(Stored data)
-- ---- generic facts about conditional-max folds (the shape of every loop here) ----

theorem gfold_init_le (p : Int × Int → Bool) (f : Int × Int → Int) (t : List (Int × Int)) (c : Int) :
    c ≤ t.foldl (fun c pd => if p pd then max c (f pd) else c) c := by
  rw [PySem.List.foldl_if_eq_foldl_filter]
  exact (PySem.List.le_foldl_max_int (t.filter p) f c).1

theorem gfold_mem_le (p : Int × Int → Bool) (f : Int × Int → Int) (t : List (Int × Int)) (c : Int)
    (pd : Int × Int) (hmem : pd ∈ t) (hp : p pd = true) :
    f pd ≤ t.foldl (fun c pd => if p pd then max c (f pd) else c) c := by
  rw [PySem.List.foldl_if_eq_foldl_filter]
  exact (PySem.List.le_foldl_max_int (t.filter p) f c).2 pd (List.mem_filter.mpr ⟨hmem, hp⟩)

theorem gfold_reached (p : Int × Int → Bool) (f : Int × Int → Int) (t : List (Int × Int)) (c : Int) :
    t.foldl (fun c pd => if p pd then max c (f pd) else c) c = c ∨
      ∃ pd ∈ t, p pd = true ∧ t.foldl (fun c pd => if p pd then max c (f pd) else c) c = f pd := by
  induction t generalizing c with
  | nil => exact Or.inl rfl
  | cons pd t ih =>
    simp only [List.foldl_cons]
    by_cases hp : p pd = true
    · simp only [hp, if_true]
      rcases ih (max c (f pd)) with h | ⟨q, hq, hpq, hval⟩
      · rcases max_choice c (f pd) with hm | hm
        · exact Or.inl (h.trans hm)
        · exact Or.inr ⟨pd, List.mem_cons_self, hp, h.trans hm⟩
      · exact Or.inr ⟨q, List.mem_cons_of_mem _ hq, hpq, hval⟩
    · simp only [hp]
      rcases ih c with h | ⟨q, hq, hpq, hval⟩
      · exact Or.inl h
      · exact Or.inr ⟨q, List.mem_cons_of_mem _ hq, hpq, hval⟩

-- chainL is such a fold
theorem chainStep_eq (v : Int) :
    chainStep v = fun c pd => if (PySem.Int.mod v pd.1 == 0 : Bool) then max c (1 + pd.2) else c := by
  funext c pd; rfl

theorem chainL_init_le (v : Int) (t : List (Int × Int)) (c : Int) : c ≤ t.foldl (chainStep v) c := by
  rw [chainStep_eq]; exact gfold_init_le _ _ t c

theorem chainL_mem_le (v : Int) (t : List (Int × Int)) (c : Int) (pd : Int × Int)
    (hmem : pd ∈ t) (hp : (PySem.Int.mod v pd.1 == 0) = true) :
    1 + pd.2 ≤ t.foldl (chainStep v) c := by
  rw [chainStep_eq]; exact gfold_mem_le _ _ t c pd hmem hp

theorem chainL_reached (v : Int) (t : List (Int × Int)) (c : Int) :
    t.foldl (chainStep v) c = c ∨
      ∃ pd ∈ t, (PySem.Int.mod v pd.1 == 0) = true ∧ t.foldl (chainStep v) c = 1 + pd.2 := by
  rw [chainStep_eq]; exact gfold_reached _ _ t c

theorem one_le_chainL (v : Int) (s : List (Int × Int)) : 1 ≤ chainL v s := chainL_init_le v s 1

-- dmax is such a fold (with init 0)
theorem dmax_mem_le (s : List (Int × Int)) (pd : Int × Int) (hmem : pd ∈ s) :
    pd.2 ≤ dmax s pd.1 :=
  gfold_mem_le _ _ s 0 pd hmem (by simp)

theorem dmax_reached (s : List (Int × Int)) (k : Int) :
    dmax s k = 0 ∨ ∃ pd ∈ s, pd.1 = k ∧ dmax s k = pd.2 := by
  rcases gfold_reached (fun pd => pd.1 == k) (fun pd => pd.2) s 0 with h | ⟨pd, hm, hp, hv⟩
  · exact Or.inl h
  · exact Or.inr ⟨pd, hm, by simpa using hp, hv⟩

theorem dmax_append (s : List (Int × Int)) (pd : Int × Int) (k : Int) :
    dmax (s ++ [pd]) k = if pd.1 = k then max (dmax s k) pd.2 else dmax s k := by
  simp only [dmax, List.foldl_append, List.foldl_cons, List.foldl_nil]
  by_cases h : pd.1 = k <;> simp [h]

-- ---- facts about the reference pass ----

theorem seenOf_append (l : List Int) (v : Int) :
    seenOf (l ++ [v]) = seenOf l ++ [(v, chainL v (seenOf l))] := by
  simp [seenOf, List.foldl_append]

theorem length_seenOf (l : List Int) : (seenOf l).length = l.length := by
  induction l using List.reverseRecOn with
  | nil => rfl
  | append_singleton l v ih => simp [seenOf_append, ih]

theorem fst_seenOf (l : List Int) : (seenOf l).map Prod.fst = l := by
  induction l using List.reverseRecOn with
  | nil => rfl
  | append_singleton l v ih => simp [seenOf_append, ih]

theorem dpsOf_append (l : List Int) (v : Int) :
    dpsOf (l ++ [v]) = dpsOf l ++ [chainL v (seenOf l)] := by
  simp [dpsOf, seenOf_append]

theorem one_le_snd_seenOf (l : List Int) (pd : Int × Int) (h : pd ∈ seenOf l) : 1 ≤ pd.2 := by
  induction l using List.reverseRecOn with
  | nil => simp [seenOf] at h
  | append_singleton l v ih =>
    rw [seenOf_append] at h
    rcases List.mem_append.mp h with h | h
    · exact ih h
    · simp only [List.mem_singleton] at h
      subst h
      exact one_le_chainL v (seenOf l)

» **Directions for this task**: A word-for-word copy of the lines above from the one with "theorem gfold_init_le (p" through the one with "exact (PySem.List.le_foldl_max_int (t.filter p) f c).1", inclusive, is the only output wanted.

» **Task solution**:
theorem gfold_init_le (p : Int × Int → Bool) (f : Int × Int → Int) (t : List (Int × Int)) (c : Int) :
    c ≤ t.foldl (fun c pd => if p pd then max c (f pd) else c) c := by
  rw [PySem.List.foldl_if_eq_foldl_filter]
  exact (PySem.List.le_foldl_max_int (t.filter p) f c).1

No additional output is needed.